Non, mon visage n'est pas beau à voir. Regardé ma barbe qui goutte de sang et de sueur !

Regarder mon casque, mon bouclier, il étincelle parce qu'il m'a été donné par Ephaïstos le Boiteux, par un de ces dieux, lâches, belliqueux et manipulateurs ! Ils m'ont donné des outils pour mener à bien mon projet, qui était aussi le leur, détruire, anéantir !

Oui je sais que vous m'entendez. Zeus Fils de Cronos, ma mère, la Néréide, sale chien, tu l'as trahis. Et tu as eu peur de moi ! Je le sais, je suis plus fort que toi, je devais être plus fort que toi mais tu as été un lâche ! Qu'une vie éternelle doit être épuisante ! J'attends que la mort me libère, et toi, je te le dis, jamais tu ne vivras en paix avec toi même. Une éternité de tourments ! Si je ne peux pas te battre dans ce monde, je ferai en sorte de hanter tes songes ! Je serai aussi terribles dans tes pensées que je ne le suis sur le champ de bataille, pire même !

Aèdes, ne chantez pas mon nom, je ne suis qu'un tueur. Je n'ai aucune pitié, aucune peine à ôter la vie ! Aucun remord ! Regarder mon visage ! »

Le Péléide enlève son casque, un éclair tombe sur Troie.
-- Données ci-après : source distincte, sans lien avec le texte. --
-- pv_equiv track=rewrite | github.com/AmanPathan24/Project_SmartFouling | High_End_WebApp/backend/image_classification_api.py | _categorize_classification
-- ===== SOURCE A (Python) =====
-- def _categorize_classification(label: str, is_marine_related: bool) -> str:
--     """Categorize classification results"""
--     label_lower = label.lower()
--
--     if is_marine_related:
--         if any(word in label_lower for word in ['barnacle', 'crustacean', 'shell']):
--             return "Barnacles/Crustaceans"
--         elif any(word in label_lower for word in ['algae', 'seaweed', 'moss']):
--             return "Algae/Seaweed"
--         elif any(word in label_lower for word in ['coral', 'sponge']):
--             return "Corals/Sponges"
--         elif any(word in label_lower for word in ['rust', 'corrosion', 'metal']):
--             return "Corrosion/Rust"
--         elif any(word in label_lower for word in ['boat', 'ship', 'hull']):
--             return "Marine Vessel"
--         else:
--             return "Marine Life"
--     else:
--         return "General Classification"
-- ===== SOURCE B (Python) =====
-- # B: flat keyword->priority map; take the minimum matched rank and index a category array,
-- # instead of A's ordered if/elif cascade with early returns.
-- _KEYWORD_RANK = {
--     'barnacle': 0, 'crustacean': 0, 'shell': 0,
--     'algae': 1, 'seaweed': 1, 'moss': 1,
--     'coral': 2, 'sponge': 2,
--     'rust': 3, 'corrosion': 3, 'metal': 3,
--     'boat': 4, 'ship': 4, 'hull': 4,
-- }
-- _CATEGORIES = ["Barnacles/Crustaceans", "Algae/Seaweed", "Corals/Sponges",
--                "Corrosion/Rust", "Marine Vessel", "Marine Life"]
--
-- def _categorize_classification(label: str, is_marine_related: bool) -> str:
--     if not is_marine_related:
--         return "General Classification"
--     lower = label.lower()
--     rank = min((r for kw, r in _KEYWORD_RANK.items() if kw in lower),
--                default=len(_CATEGORIES) - 1)
--     return _CATEGORIES[rank]
-- ===== Notes on version B (the rewrite author's own statement) =====
-- stated objective: alternative
-- what changed: Replaces the ordered early-return if/elif cascade with a flat keyword-to-priority map: all keyword hits are collected, the minimum matched rank is taken, and it indexes a category array (correct because min rank equals the first group the cascade would hit).
import Mathlib
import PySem

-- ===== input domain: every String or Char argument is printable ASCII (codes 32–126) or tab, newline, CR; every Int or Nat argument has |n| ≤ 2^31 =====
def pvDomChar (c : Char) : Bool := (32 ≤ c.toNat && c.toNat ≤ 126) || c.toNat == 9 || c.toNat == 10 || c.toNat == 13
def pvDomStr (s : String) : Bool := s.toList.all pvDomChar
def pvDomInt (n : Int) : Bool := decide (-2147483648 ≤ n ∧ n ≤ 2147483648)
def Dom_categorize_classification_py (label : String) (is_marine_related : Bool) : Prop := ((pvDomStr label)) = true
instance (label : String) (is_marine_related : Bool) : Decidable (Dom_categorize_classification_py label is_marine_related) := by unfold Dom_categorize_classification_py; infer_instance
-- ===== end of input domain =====

-- B replaces A's ordered early-return if/elif cascade by a flat keyword→priority map:
-- the minimum matched rank indexes a category array (alternative decomposition; same cost).

-- ===== PORT A =====
def categorize_classification_py (label : String) (is_marine_related : Bool) : String :=
  let label_lower := PySem.Str.lower label
  if is_marine_related then
    if (["barnacle", "crustacean", "shell"].any (fun word => PySem.Str.isIn word label_lower)) then
      "Barnacles/Crustaceans"
    else if (["algae", "seaweed", "moss"].any (fun word => PySem.Str.isIn word label_lower)) then
      "Algae/Seaweed"
    else if (["coral", "sponge"].any (fun word => PySem.Str.isIn word label_lower)) then
      "Corals/Sponges"
    else if (["rust", "corrosion", "metal"].any (fun word => PySem.Str.isIn word label_lower)) then
      "Corrosion/Rust"
    else if (["boat", "ship", "hull"].any (fun word => PySem.Str.isIn word label_lower)) then
      "Marine Vessel"
    else
      "Marine Life"
  else
    "General Classification"

-- ===== PORT B =====
-- flat keyword → priority rank map (a Python dict of string keys; insertion order as listed)
def pvKeywordRank : List (String × Nat) :=
  [("barnacle", 0), ("crustacean", 0), ("shell", 0),
   ("algae", 1), ("seaweed", 1), ("moss", 1),
   ("coral", 2), ("sponge", 2),
   ("rust", 3), ("corrosion", 3), ("metal", 3),
   ("boat", 4), ("ship", 4), ("hull", 4)]

def pvCategories : List String :=
  ["Barnacles/Crustaceans", "Algae/Seaweed", "Corals/Sponges",
   "Corrosion/Rust", "Marine Vessel", "Marine Life"]

def categorize_classification_py_alt (label : String) (is_marine_related : Bool) : String :=
  if !is_marine_related then "General Classification"
  else
    let lower := PySem.Str.lower label
    -- min over the matched ranks, default = len(_CATEGORIES) - 1, as a fold
    let rank := pvKeywordRank.foldl
      (fun acc p => if PySem.Str.isIn p.1 lower then min acc p.2 else acc)
      (pvCategories.length - 1)
    pvCategories.getD rank "Marine Life"

-- ===== PRECONDITION & SPEC =====
def Spec_categorize_classification_py (label : String) (is_marine_related : Bool) (out : String) : Prop := out = categorize_classification_py_alt label is_marine_related
instance (label : String) (is_marine_related : Bool) (out : String) : Decidable (Spec_categorize_classification_py label is_marine_related out) := by unfold Spec_categorize_classification_py; infer_instance

-- ===== CLAIM (what is proved, stated in full; the proofs are below) =====
def Claim_equal_categorize_classification_py : Prop := ∀ (label : String) (is_marine_related : Bool), Dom_categorize_classification_py label is_marine_related → Spec_categorize_classification_py label is_marine_related (categorize_classification_py label is_marine_related)

-- ===== LEMMAS AND PROOFS =====

-- folding one keyword group (all keywords with the same rank r) updates the accumulator
-- exactly when some keyword matches
theorem pv_group_fold (p : String → Bool) (ks : List String) (r a : Nat) :
    (ks.map (fun k => (k, r))).foldl
      (fun acc q => if p q.1 then min acc q.2 else acc) a
    = if ks.any p then min a r else a := by
  induction ks generalizing a with
  | nil => simp
  | cons k ks ih =>
      simp only [List.map, List.foldl, List.any, ih]
      by_cases hk : p k = true <;> by_cases hks : ks.any p = true <;>
        simp [hk, hks]

theorem pv_table_split : pvKeywordRank =
    (["barnacle", "crustacean", "shell"].map (fun k => (k, 0)))
    ++ (["algae", "seaweed", "moss"].map (fun k => (k, 1)))
    ++ (["coral", "sponge"].map (fun k => (k, 2)))
    ++ (["rust", "corrosion", "metal"].map (fun k => (k, 3)))
    ++ (["boat", "ship", "hull"].map (fun k => (k, 4))) := rfl

-- ===== VERDICT (by name: the statement is the Claim_ definition above) =====
theorem categorize_classification_py_spec : Claim_equal_categorize_classification_py := by
  intro label is_marine_related _
  unfold Spec_categorize_classification_py
  cases is_marine_related
  · simp [categorize_classification_py, categorize_classification_py_alt]
  · simp only [categorize_classification_py, categorize_classification_py_alt,
      Bool.not_true, if_true, Bool.false_eq_true, if_false,
      pv_table_split, List.foldl_append]
    rw [pv_group_fold (fun k => PySem.Str.isIn k (PySem.Str.lower label)),
      pv_group_fold (fun k => PySem.Str.isIn k (PySem.Str.lower label)),
      pv_group_fold (fun k => PySem.Str.isIn k (PySem.Str.lower label)),
      pv_group_fold (fun k => PySem.Str.isIn k (PySem.Str.lower label)),
      pv_group_fold (fun k => PySem.Str.isIn k (PySem.Str.lower label))]
    generalize ["barnacle", "crustacean", "shell"].any
        (fun k => PySem.Str.isIn k (PySem.Str.lower label)) = g1
    generalize ["algae", "seaweed", "moss"].any
        (fun k => PySem.Str.isIn k (PySem.Str.lower label)) = g2
    generalize ["coral", "sponge"].any
        (fun k => PySem.Str.isIn k (PySem.Str.lower label)) = g3
    generalize ["rust", "corrosion", "metal"].any
        (fun k => PySem.Str.isIn k (PySem.Str.lower label)) = g4
    generalize ["boat", "ship", "hull"].any
        (fun k => PySem.Str.isIn k (PySem.Str.lower label)) = g5
    revert g1 g2 g3 g4 g5
    decide
-- pv_equiv track=rewrite | github.com/FilipBienkowski3/PythonBasics | Zestaw1/7.py | isFibProduct
-- ===== SOURCE A (Python) =====
-- def isFibProduct(num):
--   a, b = 1, 1
--   while a * b < num:
--     a, b = b, a + b
--   if a * b == num:
--     return True
--   else:
--     return False
-- ===== SOURCE B (Python) =====
-- def isFibProduct(num):
--   # Second-order recurrence on the products themselves: p(1)=1, p(2)=2,
--   # p(n+1) = 3*p(n) - p(n-1) + s with s alternating +1/-1 (Cassini's identity),
--   # so no Fibonacci pair and no multiplication of two running values is kept.
--   if num <= 1:
--     return num == 1
--   x, y, s = 1, 2, 1
--   while y < num:
--     x, y, s = y, 3 * y - x + s, -s
--   return y == num
-- ===== Notes on version B (the rewrite author's own statement) =====
-- stated objective: alternative
-- what changed: B drops the Fibonacci pair entirely and iterates the products of consecutive Fibonacci numbers directly via their own second-order linear recurrence with an alternating Cassini correction sign, keeping only the previous product, the current product and the sign.
import Mathlib
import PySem

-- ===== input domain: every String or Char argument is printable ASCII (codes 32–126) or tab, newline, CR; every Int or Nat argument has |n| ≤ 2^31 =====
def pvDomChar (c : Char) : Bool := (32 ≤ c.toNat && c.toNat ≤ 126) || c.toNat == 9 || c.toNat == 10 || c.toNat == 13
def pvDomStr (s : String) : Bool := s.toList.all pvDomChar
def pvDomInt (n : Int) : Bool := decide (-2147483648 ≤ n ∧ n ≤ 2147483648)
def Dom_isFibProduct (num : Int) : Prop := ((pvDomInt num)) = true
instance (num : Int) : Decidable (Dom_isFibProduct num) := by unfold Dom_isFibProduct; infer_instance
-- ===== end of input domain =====

-- B iterates the products of consecutive Fibonacci numbers directly, via the
-- second-order recurrence p(n+1) = 3*p(n) - p(n-1) ± 1, instead of A's Fibonacci pair.

-- ===== PORT A =====
-- the while loop of A: advance (a,b) while a*b < num.  The fuel num.toNat is only a
-- totality guard: the product grows by at least 1 per step from (1,1), so the loop
-- condition is already false whenever the fuel runs out.
def isFibProductLoop (fuel : Nat) (num a b : Int) : Int × Int :=
  match fuel with
  | 0 => (a, b)
  | fuel + 1 => if a * b < num then isFibProductLoop fuel num b (a + b) else (a, b)

def isFibProduct (num : Int) : Bool :=
  let p := isFibProductLoop num.toNat num 1 1
  if p.1 * p.2 == num then true else false

-- ===== PORT B =====
-- the while loop of B: x, y previous/current product, s alternating Cassini sign.
-- Fuel num.toNat is again only a totality guard: y grows by at least 2 per step from (1,2,1).
def isFibProductAltLoop (fuel : Nat) (num x y s : Int) : Bool :=
  match fuel with
  | 0 => y == num
  | fuel + 1 =>
    if y < num then isFibProductAltLoop fuel num y (3 * y - x + s) (-s) else y == num

def isFibProduct_alt (num : Int) : Bool :=
  if num ≤ 1 then num == 1
  else isFibProductAltLoop num.toNat num 1 2 1

-- ===== PRECONDITION & SPEC =====
def Spec_isFibProduct (num : Int) (out : Bool) : Prop := out = isFibProduct_alt num
instance (num : Int) (out : Bool) : Decidable (Spec_isFibProduct num out) := by unfold Spec_isFibProduct; infer_instance

-- ===== CLAIM (what is proved, stated in full; the proofs are below) =====
def Claim_equal_isFibProduct : Prop := ∀ (num : Int), Dom_isFibProduct num → Spec_isFibProduct num (isFibProduct num)

-- ===== LEMMAS AND PROOFS =====

-- invariant linking B's state to A's Fibonacci pair (a,b):
-- x = a*(b-a) (previous product), y = a*b (current product), s = b² - ab - a² (Cassini sign);
-- both fuels are large enough that neither loop runs dry before its condition fails.
lemma loops_agree (j : Nat) : ∀ (k : Nat) (num a b x y s : Int), 1 ≤ a → a < b →
    x = a * (b - a) → y = a * b → s = b * b - a * b - a * a →
    (num - y).toNat < j → (num - a * b).toNat < k →
    isFibProductAltLoop j num x y s =
      ((isFibProductLoop k num a b).1 * (isFibProductLoop k num a b).2 == num) := by
  induction j with
  | zero => intro k num a b x y s _ _ _ _ _ hj _; omega
  | succ j ih =>
    intro k num a b x y s ha hab hix hiy his hj hk
    obtain ⟨k', rfl⟩ : ∃ k', k = k' + 1 := ⟨k - 1, by omega⟩
    show (if y < num then isFibProductAltLoop j num y (3 * y - x + s) (-s) else y == num) = _
    show _ = ((if a * b < num then isFibProductLoop k' num b (a + b) else (a, b)).1 *
              (if a * b < num then isFibProductLoop k' num b (a + b) else (a, b)).2 == num)
    by_cases h : y < num
    · have hab' : a * b < num := by omega
      rw [if_pos h, if_pos hab']
      apply ih
      · omega
      · nlinarith
      · subst hix hiy his; ring
      · subst hix hiy his; ring
      · subst hix hiy his; ring
      · -- the next product is y + b² and b ≥ 2, so y grows by at least 4
        have he : 3 * y - x + s = a * b + b * b := by subst hix hiy his; ring
        have hb4 : 4 ≤ b * b := by nlinarith
        omega
      · have h1 : 1 ≤ b := by omega
        have h2 : a * b < b * (a + b) := by nlinarith
        omega
    · have hnab : ¬ a * b < num := by omega
      rw [if_neg h, if_neg hnab]
      rw [hiy]

-- ===== VERDICT (by name: the statement is the Claim_ definition above) =====
theorem isFibProduct_spec : Claim_equal_isFibProduct := by
  intro num _
  unfold Spec_isFibProduct isFibProduct isFibProduct_alt
  by_cases hle : num ≤ 1
  · rw [if_pos hle]
    rcases (by omega : num ≤ 0 ∨ num = 1) with h0 | h1
    · have : num.toNat = 0 := by omega
      rw [this]
      show (if ((1 * 1 : Int) == num) = true then true else false) = (num == 1)
      have l : ((1 * 1 : Int) == num) = false := by simp; omega
      have r : (num == 1) = false := by simp; omega
      rw [l, r]; simp
    · subst h1; decide
  · rw [if_neg hle]
    obtain ⟨m, hm⟩ : ∃ m, num.toNat = m + 1 := ⟨num.toNat - 1, by omega⟩
    rw [hm]
    show (if ((isFibProductLoop (m+1) num 1 1).1 * (isFibProductLoop (m+1) num 1 1).2 == num) = true
          then true else false) = _
    have hstep : isFibProductLoop (m + 1) num 1 1 = isFibProductLoop m num 1 2 := by
      show (if (1 * 1 : Int) < num then isFibProductLoop m num 1 (1 + 1) else ((1:Int), (1:Int)))
            = isFibProductLoop m num 1 2
      rw [if_pos (by omega)]; norm_num
    rw [hstep, ← hm]
    rw [← loops_agree num.toNat m num 1 2 1 2 1 (by norm_num) (by norm_num)
      (by ring) (by ring) (by ring) (by omega) (by omega)]
    by_cases h : isFibProductAltLoop num.toNat num 1 2 1 <;> simp [h]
« -Voyez ! Ma jeunesse, dans ces rides sur mon front, la voyez-vous ? Et mes cernes, mes yeux verts cernés de rouge, est-ce cela que vous chanterez ? Et c'est bouts de cervelles dans ma barbe ? Et mes mains ? Regardez mes mains ! Calleuses, usées, elles ont massacrée ! Des fils, des frères, des maris, des oncles, des pères, des amants, des jeunes, des vieux, des princes et des rois ! Regardez !
Voilà ce que voulez les dieux ! »

Il prend le cadavre du fils aîné de Priam dans ses bras.

« – Et lui, tout pareil que moi. Etait-il comme je l'étais durant mon enfance ? Oh Chiron, comme j'aurai aimé rester près de toi avec mon Patrocle. Dans cette grotte, à apprendre de ta sagesse, à écouter tes histoires avec notre Patrocle ! Philtatos ! Comme nous étions innocents et beaux ! Il a fallu qu'un des divins olympiens éveillent en moi l'hubris. Cet hubris est la lie de notre âme, mortels !

Non aèdes, si notre destiné est guidée par les Parques, cette vie ici, n'a aucun sens ! Je ne suis pas un jouet ! J'aimerai oh Seigneur Porteur du tonnerre et de la foudre, que vous m'ameniez Apollon le Flamboyant, l'un des plus cruel, plus qu'Arés qui lui au moins revendique sa soif de sang humain ! Apollon l'Archer céleste, ce lâche, manipulateur, qu'il vienne, tout immortel qu'il est, je veux blesser son égo, qu'il me tue, mais pas avant qu'Aristos Achaion ne fracasse à jamais sa gloire !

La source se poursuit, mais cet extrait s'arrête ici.